[Opening Exercise data section]
-- pv_equiv track=rewrite | github.com/dpamar/web-console-games | js/adventure/glorkz_to_json.py | parse_vocabulary
-- ===== SOURCE A (Python) =====
-- def parse_vocabulary(section_lines):
--     """Parse vocabulary (section 4) - group words by value"""
--     vocab = {}
--
--     for line in section_lines:
--         parts = line.strip().split()
--         if len(parts) != 2:
--             continue
--
--         try:
--             value = int(parts[0])
--             word = parts[1]
--             if value not in vocab:
--                 vocab[value] = []
--             vocab[value].append(word)
--         except ValueError:
--             continue
--
--     return vocab
-- ===== SOURCE B (Python) =====
-- def parse_vocabulary(section_lines):
--     """Parse vocabulary (section 4) - group words by value.
--
--     Collect-then-group pipeline instead of incremental dict insertion:
--     parse every line to an optional (value, word) pair, then build the
--     grouping from the flat pair list (keys in first-occurrence order).
--     """
--     def parse(line):
--         parts = line.strip().split()
--         if len(parts) != 2:
--             return None
--         try:
--             return (int(parts[0]), parts[1])
--         except ValueError:
--             return None
--
--     pairs = [p for p in map(parse, section_lines) if p is not None]
--     order = list(dict.fromkeys(v for v, _ in pairs))
--     return {v: [w for u, w in pairs if u == v] for v in order}
-- ===== Notes on version B (the rewrite author's own statement) =====
-- stated objective: alternative
-- what changed: Replaces A's incremental per-line dict insertion (membership test, list-init, in-place append) with a collect-then-group pipeline: one pass parses lines into a flat (value, word) pair list, then the result is built by deduplicating the values in first-occurrence order and gathering each value's words with a comprehension.
import Mathlib
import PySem

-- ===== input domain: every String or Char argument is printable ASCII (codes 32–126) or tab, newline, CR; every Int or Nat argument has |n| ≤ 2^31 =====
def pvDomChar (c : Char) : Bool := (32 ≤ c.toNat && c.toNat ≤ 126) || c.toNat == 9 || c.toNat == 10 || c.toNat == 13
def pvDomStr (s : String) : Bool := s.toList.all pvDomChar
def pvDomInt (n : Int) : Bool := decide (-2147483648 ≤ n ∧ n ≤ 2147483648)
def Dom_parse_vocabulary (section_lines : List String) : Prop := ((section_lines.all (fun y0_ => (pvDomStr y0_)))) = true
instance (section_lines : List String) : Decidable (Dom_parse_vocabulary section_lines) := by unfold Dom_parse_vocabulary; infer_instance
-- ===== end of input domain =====

-- B groups by a collect-then-group pipeline (parse all lines to pairs, dedup values, gather words) instead of A's incremental dict insertion; alternative decomposition, same results.


-- ===== PORT A =====
-- the body of A's for-loop (one iteration over `line`, state `vocab`)
def pvStepA (vocab : PySem.Dict Int (List String)) (line : String) : PySem.Dict Int (List String) :=
  let parts := PySem.Str.split₀ (PySem.Str.strip line)
  if parts.length ≠ 2 then vocab
  else
    match PySem.Int.ofStr? (parts.getD 0 "") with   -- int(parts[0]); ValueError → skip
    | none => vocab
    | some value =>
      let word := parts.getD 1 ""
      let vocab1 := if vocab.contains value then vocab else vocab.insert value []
      vocab1.modify value [] (fun l => l ++ [word])   -- vocab[value].append(word)

def parse_vocabulary (section_lines : List String) : List (Int × List String) :=
  (section_lines.foldl pvStepA PySem.Dict.empty).items

-- ===== PORT B =====
-- B's helper `parse`: line → optional (value, word) pair
def pvParse (line : String) : Option (Int × String) :=
  let parts := PySem.Str.split₀ (PySem.Str.strip line)
  if parts.length ≠ 2 then none
  else
    match PySem.Int.ofStr? (parts.getD 0 "") with
    | none => none
    | some v => some (v, parts.getD 1 "")

def parse_vocabulary_alt (section_lines : List String) : List (Int × List String) :=
  let pairs := (section_lines.map pvParse).filterMap id
  let order := PySem.List.dedup (pairs.map (·.1))    -- dict.fromkeys: first occurrences, in order
  order.map (fun v => (v, (pairs.filter (fun p => p.1 == v)).map (·.2)))

-- ===== PRECONDITION & SPEC =====
def Spec_parse_vocabulary (section_lines : List String) (out : List (Int × List String)) : Prop := out = parse_vocabulary_alt section_lines
instance (section_lines : List String) (out : List (Int × List String)) : Decidable (Spec_parse_vocabulary section_lines out) := by unfold Spec_parse_vocabulary; infer_instance

-- ===== CLAIM (what is proved, stated in full; the proofs are below) =====
def Claim_equal_parse_vocabulary : Prop := ∀ (section_lines : List String), Dom_parse_vocabulary section_lines → Spec_parse_vocabulary section_lines (parse_vocabulary section_lines)

-- ===== LEMMAS AND PROOFS =====

-- A's 'if value not in vocab: vocab[value] = []' guard is absorbed by modify
lemma guard_modify (d : PySem.Dict Int (List String)) (v : Int) (w : String) :
    (if d.contains v then d else d.insert v []).modify v [] (fun l => l ++ [w])
      = d.modify v [] (fun l => l ++ [w]) := by
  by_cases h : d.contains v
  · simp [h]
  · simp only [h, Bool.false_eq_true, if_false]
    simp only [PySem.Dict.modify, PySem.Dict.getD_insert_self]
    have hg : d.getD v [] = [] := by
      simp [PySem.Dict.getD, (PySem.Dict.get?_eq_none_iff_contains d v).2 (by simpa using h)]
    rw [hg]
    simp only [PySem.Dict.insert, PySem.Dict.contains] at h ⊢
    have hall : ∀ p ∈ d.items, (p.1 == v) = false := by
      intro p hp
      by_contra hne
      exact h (List.any_eq_true.2 ⟨p, hp, by simpa using hne⟩)
    simp only [h, Bool.false_eq_true, if_false]
    have h2 : (d.items ++ [(v, ([] : List String))]).any (fun p => p.1 == v) = true := by simp
    simp only [h2, if_true]
    congr 1
    simp only [List.map_append]
    rw [List.map_congr_left (g := id) (fun p hp => by simp [hall p hp])]
    simp

-- one iteration of A's loop, phrased through B's parse
lemma bodyA_eq (vocab : PySem.Dict Int (List String)) (line : String) :
    pvStepA vocab line
      = (match pvParse line with
         | none => vocab
         | some p => vocab.modify p.1 [] (fun l => l ++ [p.2])) := by
  unfold pvStepA pvParse
  by_cases h : (PySem.Str.split₀ (PySem.Str.strip line)).length ≠ 2
  · rw [if_pos h, if_pos h]
  · rw [if_neg h, if_neg h]
    cases hv : PySem.Int.ofStr? ((PySem.Str.split₀ (PySem.Str.strip line)).getD 0 "") with
    | none => rfl
    | some v =>
      generalize (PySem.Str.split₀ (PySem.Str.strip line)).getD 1 "" = w
      exact guard_modify vocab v w

-- A's fold over lines equals the grouping fold over the parsed pairs
lemma fold_lines_eq (lines : List String) (d : PySem.Dict Int (List String)) :
    lines.foldl pvStepA d
    = ((lines.map pvParse).filterMap id).foldl
        (fun vocab p => vocab.modify p.1 [] (fun l => l ++ [p.2])) d := by
  induction lines generalizing d with
  | nil => rfl
  | cons line rest ih =>
    rw [List.foldl_cons, bodyA_eq, List.map_cons]
    cases hv : pvParse line with
    | none =>
      rw [List.filterMap_cons_none (f := @id (Option (Int × String))) rfl]
      exact ih d
    | some p =>
      rw [List.filterMap_cons_some (f := @id (Option (Int × String))) rfl, List.foldl_cons]
      exact ih _

-- an association list with nodup keys is the map of getD over its keys
lemma items_eq_map_keys {ν : Type} (l : List (Int × ν)) (dflt : ν)
    (h : (l.map Prod.fst).Nodup) :
    l = (l.map Prod.fst).map (fun k => (k, (PySem.Dict.mk l).getD k dflt)) := by
  induction l with
  | nil => rfl
  | cons p rest ih =>
    obtain ⟨a, b⟩ := p
    simp only [List.map_cons, List.nodup_cons] at h
    have h1 : ((PySem.Dict.mk ((a, b) :: rest)).getD a dflt) = b := by
      simp [PySem.Dict.getD, PySem.Dict.get?_mk_cons]
    rw [List.map_cons, List.map_cons]
    rw [List.map_congr_left (g := fun k => (k, (PySem.Dict.mk rest).getD k dflt))
        (fun k hk => by
          have hne : (a == k) = false := by
            simp only [beq_eq_false_iff_ne, ne_eq]
            exact fun he => h.1 (he ▸ hk)
          simp [PySem.Dict.getD, PySem.Dict.get?_mk_cons, hne])]
    rw [← ih h.2, h1]

-- ===== VERDICT (by name: the statement is the Claim_ definition above) =====
theorem parse_vocabulary_spec : Claim_equal_parse_vocabulary := by
  intro lines _
  unfold Spec_parse_vocabulary parse_vocabulary parse_vocabulary_alt
  rw [fold_lines_eq]
  generalize (lines.map pvParse).filterMap id = pairs
  have hkeys : (pairs.foldl (fun vocab p => vocab.modify p.1 [] (fun l => l ++ [p.2]))
      PySem.Dict.empty).keys = PySem.List.dedup (pairs.map (fun p => p.1)) := by
    have h1 : (pairs.foldl (fun vocab p => vocab.modify p.1 [] (fun l => l ++ [p.2]))
        PySem.Dict.empty).keys
        = PySem.Set.update PySem.Dict.empty.keys (pairs.map (fun p => p.1)) :=
      PySem.Dict.keys_foldl_modify_key pairs (fun p => p.1) [] (fun _ p l => l ++ [p.2])
        PySem.Dict.empty
    rw [h1, PySem.List.dedup_eq_ofList]
    rfl
  have hnodup : ((pairs.foldl (fun vocab p => vocab.modify p.1 [] (fun l => l ++ [p.2]))
      PySem.Dict.empty).items.map Prod.fst).Nodup :=
    PySem.Dict.nodup_keys_foldl_modify_key pairs (fun p => p.1) [] (fun _ p l => l ++ [p.2])
      PySem.Dict.empty List.nodup_nil
  have hgetD : ∀ c, (pairs.foldl (fun vocab p => vocab.modify p.1 [] (fun l => l ++ [p.2]))
      PySem.Dict.empty).getD c []
      = (pairs.filter (fun p => p.1 == c)).map (fun p => p.2) := by
    intro c
    have h2 := PySem.Dict.getD_foldl_modify_append pairs PySem.Dict.empty c
    rw [h2]
    rfl
  refine (items_eq_map_keys (pairs.foldl (fun vocab p => vocab.modify p.1 []
      (fun l => l ++ [p.2])) PySem.Dict.empty).items [] hnodup).trans ?_
  have hmk : PySem.Dict.mk (pairs.foldl (fun vocab p => vocab.modify p.1 [] (fun l => l ++ [p.2]))
      PySem.Dict.empty).items
      = pairs.foldl (fun vocab p => vocab.modify p.1 [] (fun l => l ++ [p.2])) PySem.Dict.empty := rfl
  rw [hmk]
  have hkeys' : (pairs.foldl (fun vocab p => vocab.modify p.1 [] (fun l => l ++ [p.2]))
      PySem.Dict.empty).items.map Prod.fst = PySem.List.dedup (pairs.map (fun p => p.1)) := hkeys
  rw [hkeys']
  exact List.map_congr_left (fun k _ => by rw [hgetD k])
[Closing Exercise data section]
Directions: For the lines above, output exactly those from the line containing "-- stated objective: alternative" through the line containing "def pvDomStr (s", and skip the others.

Reply:
-- stated objective: alternative
-- what changed: Replaces A's incremental per-line dict insertion (membership test, list-init, in-place append) with a collect-then-group pipeline: one pass parses lines into a flat (value, word) pair list, then the result is built by deduplicating the values in first-occurrence order and gathering each value's words with a comprehension.
import Mathlib
import PySem

-- ===== input domain: every String or Char argument is printable ASCII (codes 32–126) or tab, newline, CR; every Int or Nat argument has |n| ≤ 2^31 =====
def pvDomChar (c : Char) : Bool := (32 ≤ c.toNat && c.toNat ≤ 126) || c.toNat == 9 || c.toNat == 10 || c.toNat == 13
def pvDomStr (s : String) : Bool := s.toList.all pvDomChar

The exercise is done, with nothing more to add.